2. Foi considerada, em 1ª Instância, como provada a seguinte factualidade:

1) No dia 08.08.1999, cerca da 1 hora e 30 minutos, na Estrada Municipal n° 553, no sentido Vale de Éguas / Vale Seco, numa parte recta da estrada, com a largura de 5,30 metros e bom piso, o E, conduzindo o veículo de marca "Toyota", modelo "Hilux x4"de matrícula KD, embateu intencionalmente no ciclomotor de matrícula l-STC, conduzido pelo D.

2) Como consequência do embate, e pelo facto do D ter sido arrastado cerca de 50 metros, sofreu este lesões de tal maneira graves que lhe causaram, directa e necessariamente, a morte.

3) O "D" teve dores e sofrimento, dada a brutalidade do acidente.

4) Por acórdão proferido no Processo Comum Colectivo n° 92/01 do 2° Juízo do Tribunal de Santiago do Cacém, transitado em julgado em 06.05.2002, foi o arguido E condenado na pena de dez anos de prisão como autor de um crime de homicídio, p. e p. pelo art. 131° do C. Penal, na pessoa de D.

5) Os autores são os pais e únicos herdeiros do D, falecido no estado de solteiro em 08.08.1999.

6) Os autores sofreram uma enorme dor, face ao desaparecimento brutal do filho, e ao modo como a sua morte ocorreu.

7) O "D" constituía para os pais um forte apoio moral e um significativo apoio financeiro.

8) Contribuía para o lar familiar e despesas do mesmo com a quantia de 25.000$00 (€ 124,70) mensais.

9) Não tinha expectativas de casamento a curto ou médio prazo.

10) A responsabilidade civil emergente de acidentes de viação ocorridos com o KD encontrava-se, em 08.08.1999, transferida para a ré, por contrato de seguro titulado pela apólice 6.549.762.

3. - Análise do objecto da revista -.

É sabido que a delimitação objectiva do recurso emerge do teor das conclusões do recorrente, enquanto representem corolário lógico-jurídico correspectivo da fundamentação expressa na alegação, sem embargo das questões de que o tribunal "ad quem" possa ou deva conhecer ex offício.

De outra via, como meio impugnatório de decisões judiciais, o recurso visa tão só suscitar a reapreciação do decidido, não comportando, assim, a criação de decisão sobre matéria nova não submetida à apreciação do tribunal "a quo", além de que o tribunal de recurso não está adstrito à apreciação de todos os argumentos produzidos em alegação, mas apenas - e com liberdade no respeitante à indagação, interpretação e aplicação das regras de direito - de todas as "questões" suscitadas com relevância para conhecimento do respectivo objecto, exceptuadas as que resultem prejudicadas pela solução dada a outras.

Assim, facilmente se constata que o objecto da revista incide, tão somente perante duas questões, a saber:

a) - a não consideração de danos patrimoniais, porquanto na perspectiva da Recorrente a contribuição do falecido, no montante mensal de € 124,70 para o lar de seus pais não correspondia a uma verdadeira contribuição para ajuda de tal lar, mas o ressarcimento de um valor das despesas mensais que o sustento do falecido acarretava, que teria cessado naturalmente com o seu decesso;

b) - redução da indemnização no que concerne aos danos morais, por, também, na perspectiva da Recorrente, o montante encontrado se apresentar excessivo.

3. a) No que se refere à primeira questão, é de atentar, antes de mais, na competência do Supremo Tribunal de Justiça na apreciação da matéria de facto.
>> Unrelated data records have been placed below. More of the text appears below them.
-- pv_equiv track=rewrite | github.com/patelinadev/sync-practice | geometry_utils.py | draw_hollow_square
-- ===== SOURCE A (Python) =====
-- def draw_hollow_square(side_length: int):
--     result = ""
--     for i in range(side_length):
--         if i == 0 or i == side_length - 1:
--             result += "*" * side_length
--             result += "\n"
--         else:
--             result += "*"
--             result += " " * (side_length - 2)
--             result += "*"
--             result += "\n"
--
--     return result
-- ===== SOURCE B (Python) =====
-- def draw_hollow_square(side_length: int):
--     if side_length <= 0:
--         return ""
--     border = "*" * side_length + "\n"
--     if side_length == 1:
--         rows = [border]
--     else:
--         middle = "*" + " " * (side_length - 2) + "*\n"
--         rows = [border] + [middle] * (side_length - 2) + [border]
--     return "".join(rows)
-- ===== Notes on version B (the rewrite author's own statement) =====
-- stated objective: simpler
-- what changed: Replaces A's per-row loop with a two-case branch by a loop-free closed-form assembly: build the border row and middle row once, replicate the middle row, and join the row list.
import Mathlib
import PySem

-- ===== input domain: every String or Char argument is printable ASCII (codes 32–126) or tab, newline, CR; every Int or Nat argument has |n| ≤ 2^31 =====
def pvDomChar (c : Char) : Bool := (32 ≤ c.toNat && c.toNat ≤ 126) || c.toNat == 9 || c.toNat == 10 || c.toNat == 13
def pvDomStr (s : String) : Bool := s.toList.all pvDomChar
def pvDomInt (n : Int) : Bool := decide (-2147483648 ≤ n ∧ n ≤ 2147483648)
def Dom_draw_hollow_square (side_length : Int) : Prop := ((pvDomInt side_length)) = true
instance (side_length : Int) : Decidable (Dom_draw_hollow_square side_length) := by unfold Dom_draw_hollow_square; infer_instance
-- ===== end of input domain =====

-- B replaces A's per-row branching loop by a loop-free closed-form assembly of precomputed row templates (simpler).

-- ===== PORT A =====
-- port of A: fold over range(side_length); "*" * k is List.replicate k.toNat (Python gives "" for k < 0, as toNat clamps)
def draw_hollow_square (side_length : Int) : String :=
  String.ofList ((PySem.List.pyRange 0 side_length 1).foldl (fun result i =>
    if i == 0 || i == side_length - 1 then
      result ++ List.replicate side_length.toNat '*' ++ ['\n']
    else
      result ++ '*' :: (List.replicate (side_length - 2).toNat ' ' ++ ['*', '\n'])) [])

-- ===== PORT B =====
-- port of B: precompute border and middle rows, replicate, join ("".join over char lists = flatten)
def draw_hollow_square_alt (side_length : Int) : String :=
  if side_length ≤ 0 then String.ofList []
  else
    let border := List.replicate side_length.toNat '*' ++ ['\n']
    let rows :=
      if side_length == 1 then [border]
      else
        let middle := '*' :: (List.replicate (side_length - 2).toNat ' ' ++ ['*', '\n'])
        [border] ++ List.replicate (side_length - 2).toNat middle ++ [border]
    String.ofList rows.flatten

-- ===== PRECONDITION & SPEC =====
def Spec_draw_hollow_square (side_length : Int) (out : String) : Prop := out = draw_hollow_square_alt side_length
instance (side_length : Int) (out : String) : Decidable (Spec_draw_hollow_square side_length out) := by unfold Spec_draw_hollow_square; infer_instance

-- ===== CLAIM (what is proved, stated in full; the proofs are below) =====
def Claim_equal_draw_hollow_square : Prop := ∀ (side_length : Int), Dom_draw_hollow_square side_length → Spec_draw_hollow_square side_length (draw_hollow_square side_length)

-- ===== LEMMAS AND PROOFS =====

-- a fold that appends the same block each step is the flattened replication of that block
lemma foldl_append_const {α : Type} (l : List α) (m acc : List Char) :
    l.foldl (fun a _ => a ++ m) acc = acc ++ (List.replicate l.length m).flatten := by
  induction l generalizing acc with
  | nil => simp
  | cons x xs ih => simp [ih, List.replicate_succ]

-- A's step on a middle index (0 < i < n - 1) appends the middle row
lemma stepA_middle (n i : Int) (h0 : 0 < i) (h1 : i < n - 1) (acc : List Char) :
    (if i == 0 || i == n - 1 then
      acc ++ List.replicate n.toNat '*' ++ ['\n']
    else
      acc ++ '*' :: (List.replicate (n - 2).toNat ' ' ++ ['*', '\n']))
    = acc ++ '*' :: (List.replicate (n - 2).toNat ' ' ++ ['*', '\n']) := by
  have hi0 : (i == 0) = false := by simp; omega
  have hi1 : (i == n - 1) = false := by simp; omega
  rw [hi0, hi1]
  simp

-- A's fold over the middle indices accumulates replicated middle rows
lemma foldA_middle (n : Int) (acc : List Char) :
    (PySem.List.pyRange 1 (n - 1) 1).foldl (fun result i =>
      if i == 0 || i == n - 1 then
        result ++ List.replicate n.toNat '*' ++ ['\n']
      else
        result ++ '*' :: (List.replicate (n - 2).toNat ' ' ++ ['*', '\n'])) acc
    = acc ++ (List.replicate (n - 2).toNat
        ('*' :: (List.replicate (n - 2).toNat ' ' ++ ['*', '\n']))).flatten := by
  have hstep : (PySem.List.pyRange 1 (n - 1) 1).foldl (fun result i =>
      if i == 0 || i == n - 1 then
        result ++ List.replicate n.toNat '*' ++ ['\n']
      else
        result ++ '*' :: (List.replicate (n - 2).toNat ' ' ++ ['*', '\n'])) acc
      = (PySem.List.pyRange 1 (n - 1) 1).foldl
        (fun a _ => a ++ '*' :: (List.replicate (n - 2).toNat ' ' ++ ['*', '\n'])) acc := by
    apply PySem.List.foldl_congr_mem
    intro a i hi
    rw [PySem.List.mem_pyRange_one] at hi
    exact stepA_middle n i (by omega) (by omega) a
  rw [hstep, foldl_append_const]
  congr 2
  rw [PySem.List.length_pyRange_one]
  congr 1; omega

-- ===== VERDICT (by name: the statement is the Claim_ definition above) =====
theorem draw_hollow_square_spec : Claim_equal_draw_hollow_square := by
  intro n _
  unfold Spec_draw_hollow_square draw_hollow_square draw_hollow_square_alt
  by_cases hpos : n ≤ 0
  · rw [if_pos hpos, PySem.List.pyRange_one_eq_nil (by omega)]
    rfl
  · rw [if_neg hpos]
    by_cases h1 : n = 1
    · subst h1
      rfl
    · have hn2 : 2 ≤ n := by omega
      have hb1 : (n == 1) = false := by simp [h1]
      rw [hb1]
      have hsplit : PySem.List.pyRange 0 n 1
          = [0] ++ PySem.List.pyRange 1 (n - 1) 1 ++ [n - 1] := by
        have e3 : PySem.List.pyRange 0 1 1 = [0] := by
          have := PySem.List.pyRange_one_singleton (0 : Int)
          simpa using this
        have e4 : PySem.List.pyRange (n - 1) n 1 = [n - 1] := by
          have h2 : PySem.List.pyRange (n - 1) n 1
              = PySem.List.pyRange (n - 1) ((n - 1) + 1) 1 := by congr 1; omega
          rw [h2, PySem.List.pyRange_one_singleton]
        rw [PySem.List.pyRange_one_append 0 1 n (by omega) (by omega),
            PySem.List.pyRange_one_append 1 (n - 1) n (by omega) (by omega),
            e3, e4, List.append_assoc]
      rw [hsplit]
      simp only [List.foldl_append, List.foldl_cons, List.foldl_nil]
      rw [foldA_middle]
      have hc0 : ((0 : Int) == 0 || (0 : Int) == n - 1) = true := by simp
      have hc1 : ((n - 1 : Int) == 0 || (n - 1 : Int) == n - 1) = true := by simp
      rw [hc0, hc1]
      simp [List.flatten_append, List.append_assoc]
Assim e salvo casos excepcionais legalmente previstos, o Supremo Tribunal de Justiça apenas conhece de matéria de direito (artigo 26° do Lei de Organização e Funcionamento dos Tribunais Judiciais, aprovada pela Lei n.° 3/99, de 13 de Janeiro - LOTJ99).

Nessa conformidade, como tribunal de revista, a regra é a de que o Supremo Tribunal de Justiça aplica definitivamente aos factos materiais fixados pelo tribunal recorrido o regime jurídico que julgue adequado (artigo 729º, n.° 1, do Código de Processo Civil).

Excepcionalmente, no recurso de revista, o Supremo Tribunal de Justiça pode apreciar o erro na apreciação das provas e na fixação dos factos materiais da causa cometido pela Relação se houver ofensa de disposição expressa da lei que exija certa espécie de prova para a existência do facto ou fixe a força probatória de determinado meio de prova (artigos 722°, n.° 2 e 729°, n.° 2, do Código Civil).

Assim, o Supremo Tribunal de Justiça só pode conhecer do juízo de prova formado pela Relação sobre a matéria de facto quando ela tenha dado como provado algum facto sem produção da prova por força da lei indispensável para demonstrar a sua existência ou ocorrer desrespeito das normas reguladoras da força probatória dos meios de prova admitidos no ordenamento jurídico.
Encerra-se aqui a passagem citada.